Wie das Gesundheitsamt mitteilt, sind für die Wissenschaftsstadt Darmstadt am Mittwoch 52 laborbestätigte Fälle von Covid-19 dazugekommen, so dass kumuliert nun 1727 laborbestätigte Fälle in Darmstadt registriert sind. 793 davon betrachtet das Gesundheitsamt als wieder genesen. Die Inzidenz liegt bei 158,9. 
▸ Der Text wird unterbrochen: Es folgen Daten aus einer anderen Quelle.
-- pv_equiv track=rewrite | github.com/tarungattu/JobShopGA | paper_prog.py | srt_heuristic
-- ===== SOURCE A (Python) =====
-- m = 4
--
-- def srt_heuristic(operation_data):
--     rem_time = 0
--     job_rem_time = []
--     operation_index_list = []
--
--     for i in range(m):
--         job_rem_time = []
--         for job in operation_data:
--             rem_time = 0
--             tjob = job[i:]
--             for operation in tjob:
--                 rem_time += operation[1]
--             job_rem_time.append(rem_time)
--         sorted_indices = sorted(range(len(job_rem_time)), key=lambda x: job_rem_time[x])
--         operation_index_list.extend(sorted_indices)
--
--
--     return operation_index_list
-- ===== SOURCE B (Python) =====
-- m = 4
--
-- def srt_heuristic(operation_data):
--     # Precompute per-job suffix sums of durations once, then just look them up.
--     suffixes = []
--     for job in operation_data:
--         s = [0]
--         for op in reversed(job):
--             s = [op[1] + s[0]] + s
--         suffixes.append(s)
--     out = []
--     for i in range(m):
--         vals = [s[i] if i < len(s) else 0 for s in suffixes]
--         out.extend(sorted(range(len(vals)), key=lambda x: vals[x]))
--     return out
-- ===== Notes on version B (the rewrite author's own statement) =====
-- stated objective: alternative
-- what changed: Instead of re-summing job[i:] from scratch for every machine index i, B precomputes for each job a suffix-sum table (built right-to-left once) and each of the m rounds just looks up table[i], then stably sorts the job indices by those values.
import Mathlib
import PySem

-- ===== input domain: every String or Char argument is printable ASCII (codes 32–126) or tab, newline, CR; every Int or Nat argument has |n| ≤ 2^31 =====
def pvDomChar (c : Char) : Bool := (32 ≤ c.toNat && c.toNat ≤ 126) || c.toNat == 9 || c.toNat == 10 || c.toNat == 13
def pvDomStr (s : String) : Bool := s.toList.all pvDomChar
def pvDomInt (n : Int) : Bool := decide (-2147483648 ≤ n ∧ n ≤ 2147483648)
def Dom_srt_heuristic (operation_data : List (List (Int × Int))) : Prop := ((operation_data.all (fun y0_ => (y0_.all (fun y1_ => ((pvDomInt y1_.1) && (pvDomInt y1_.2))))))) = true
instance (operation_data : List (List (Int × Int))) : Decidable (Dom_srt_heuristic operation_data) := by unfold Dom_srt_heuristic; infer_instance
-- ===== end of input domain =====

-- B replaces A's per-machine re-summation of job[i:] by a per-job suffix-sum table built once
-- (objective: alternative decomposition; same results, constant-factor trade only since m = 4).

-- ===== PORT A =====
-- literal transliteration of A: for each i in range(4), re-sum job[i:] per job, argsort, extend
def srt_heuristic (operation_data : List (List (Int × Int))) : List Int :=
  (PySem.List.pyRange 0 4 1).foldl (fun operation_index_list i =>
    let job_rem_time : List Int :=
      operation_data.foldl (fun jrt job =>
        jrt ++ [(PySem.List.slice job (some i) none).foldl (fun rem_time operation => rem_time + operation.2) 0]) []
    let sorted_indices :=
      PySem.List.sorted (PySem.List.pyRange 0 (job_rem_time.length : Int) 1)
        (fun x => PySem.List.pyGetD job_rem_time x 0) false
    operation_index_list ++ sorted_indices) []

-- ===== PORT B =====
-- literal transliteration of B: suffix tables once (right-to-left cons loop), then lookups + argsort
def srt_heuristic_alt (operation_data : List (List (Int × Int))) : List Int :=
  let suffixes : List (List Int) :=
    operation_data.foldl (fun acc job =>
      acc ++ [job.foldr (fun op s => (op.2 + s.headI) :: s) [0]]) []
  (PySem.List.pyRange 0 4 1).foldl (fun out i =>
    let vals : List Int :=
      suffixes.map (fun s => if i < (s.length : Int) then PySem.List.pyGetD s i 0 else 0)
    out ++ PySem.List.sorted (PySem.List.pyRange 0 (vals.length : Int) 1)
      (fun x => PySem.List.pyGetD vals x 0) false) []

-- ===== PRECONDITION & SPEC =====
def Spec_srt_heuristic (operation_data : List (List (Int × Int))) (out : List Int) : Prop := out = srt_heuristic_alt operation_data
instance (operation_data : List (List (Int × Int))) (out : List Int) : Decidable (Spec_srt_heuristic operation_data out) := by unfold Spec_srt_heuristic; infer_instance

-- ===== CLAIM (what is proved, stated in full; the proofs are below) =====
def Claim_equal_srt_heuristic : Prop := ∀ (operation_data : List (List (Int × Int))), Dom_srt_heuristic operation_data → Spec_srt_heuristic operation_data (srt_heuristic operation_data)

-- ===== LEMMAS AND PROOFS =====

-- the suffix table of B, as a standalone abbreviation for the lemmas
def pvSuffix (job : List (Int × Int)) : List Int :=
  job.foldr (fun op s => (op.2 + s.headI) :: s) [0]

theorem pvSuffix_ne_nil (job : List (Int × Int)) : pvSuffix job ≠ [] := by
  cases job <;> simp [pvSuffix]

-- core fact: summing job[n:] left-to-right equals looking up the suffix table at n (default 0)
theorem sum_drop_eq_suffix_getD (job : List (Int × Int)) (n : Nat) :
    (job.drop n).foldl (fun r op => r + op.2) 0 = (pvSuffix job).getD n 0 := by
  induction job generalizing n with
  | nil => cases n <;> simp [pvSuffix]
  | cons op t ih =>
    cases n with
    | zero =>
      have h0 := ih 0
      simp only [List.drop_zero] at h0 ⊢
      rw [List.foldl_cons, PySem.List.foldl_add t (fun op => op.2) (0 + op.2)]
      have hh : (pvSuffix t).headI = (pvSuffix t).getD 0 0 := by
        cases hse : pvSuffix t with
        | nil => exact absurd hse (pvSuffix_ne_nil t)
        | cons a b => simp
      have hsum : (t.map (fun op => op.2)).sum = (pvSuffix t).getD 0 0 := by
        rw [← h0, PySem.List.foldl_add t (fun op => op.2) 0, zero_add]
      have hcons : pvSuffix (op :: t) = (op.2 + (pvSuffix t).headI) :: pvSuffix t := rfl
      rw [hcons, PySem.List.foldl_add t (fun op => op.2) 0, hh] at *
      simp [hsum]
    | succ k =>
      simpa [pvSuffix] using ih k

-- lookup rewrite: B's guarded table lookup equals A's suffix sum, for 0 ≤ i
theorem lookup_eq_sum (job : List (Int × Int)) (i : Int) (hi : 0 ≤ i) :
    (if i < ((pvSuffix job).length : Int) then PySem.List.pyGetD (pvSuffix job) i 0 else 0)
      = (PySem.List.slice job (some i) none).foldl (fun r op => r + op.2) 0 := by
  rw [PySem.List.slice_from job hi, sum_drop_eq_suffix_getD]
  by_cases h : i < ((pvSuffix job).length : Int)
  · rw [if_pos h, PySem.List.pyGetD_of_nonneg _ _ hi]
  · rw [if_neg h, List.getD_eq_default]
    omega

theorem srt_heuristic_spec : Claim_equal_srt_heuristic := by
  intro od _
  unfold Spec_srt_heuristic srt_heuristic srt_heuristic_alt
  rw [PySem.List.foldl_append_singleton_eq_map]
  simp only [List.nil_append]
  apply PySem.List.foldl_congr_mem
  intro acc i hi
  have hi0 : 0 ≤ i := (PySem.List.mem_pyRange_one.mp hi).1
  have hvals :
      (od.map (fun job => pvSuffix job)).map
          (fun s => if i < (s.length : Int) then PySem.List.pyGetD s i 0 else 0)
        = od.foldl (fun jrt job =>
            jrt ++ [(PySem.List.slice job (some i) none).foldl (fun r op => r + op.2) 0]) [] := by
    rw [PySem.List.foldl_append_singleton_eq_map, List.nil_append, List.map_map]
    exact List.map_congr_left (fun job _ => lookup_eq_sum job i hi0)
  simp only [pvSuffix] at hvals
  rw [hvals]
In den Darmstädter Kliniken bleibt der Durchsatz hoch, die Zahlen pendeln sich auf hohem Niveau ein. Auf Normal- und Intensivstation befinden sich im Moment im Klinikum Darmstadt 40 (12) Patienten, im Elisabethenstift 19 (3), im Alice-Hospital 9 (0)  und in der Kinderklinik 1 Patient. Die Darmstädter Krankenhäuser kritisieren außerdem mit Nachdruck eine neue, in einem Positionspapier der Gesundheitsministerkonferenz vom 15. November aufgeführten Regelung zur Wiedereinführung der Freihaltepauschalen, die zur Folge haben könnte, dass sich kleinere Krankenhäuser aufgrund fehlender finanzieller Anreize aus der Behandlung von an Covid-19 erkrankten Personen zurückziehen. Dies ist aus Sicht der Darmstädter Kliniken nicht nachzuvollziehen. Auch die Rettungsdienste warnen mit Nachdruck davor, die Durchsetzung würde im schlimmsten Fall zu einem Zusammenbruch führen. Der Magistrat sichert zu, hier entsprechend auf die Länder und den Bund einzuwirken, um diese Regelung unbedingt noch zu korrigieren.

Der Krisenstab kommt am kommenden Freitag, 20. November, zu seiner nächsten Sitzung zusammen.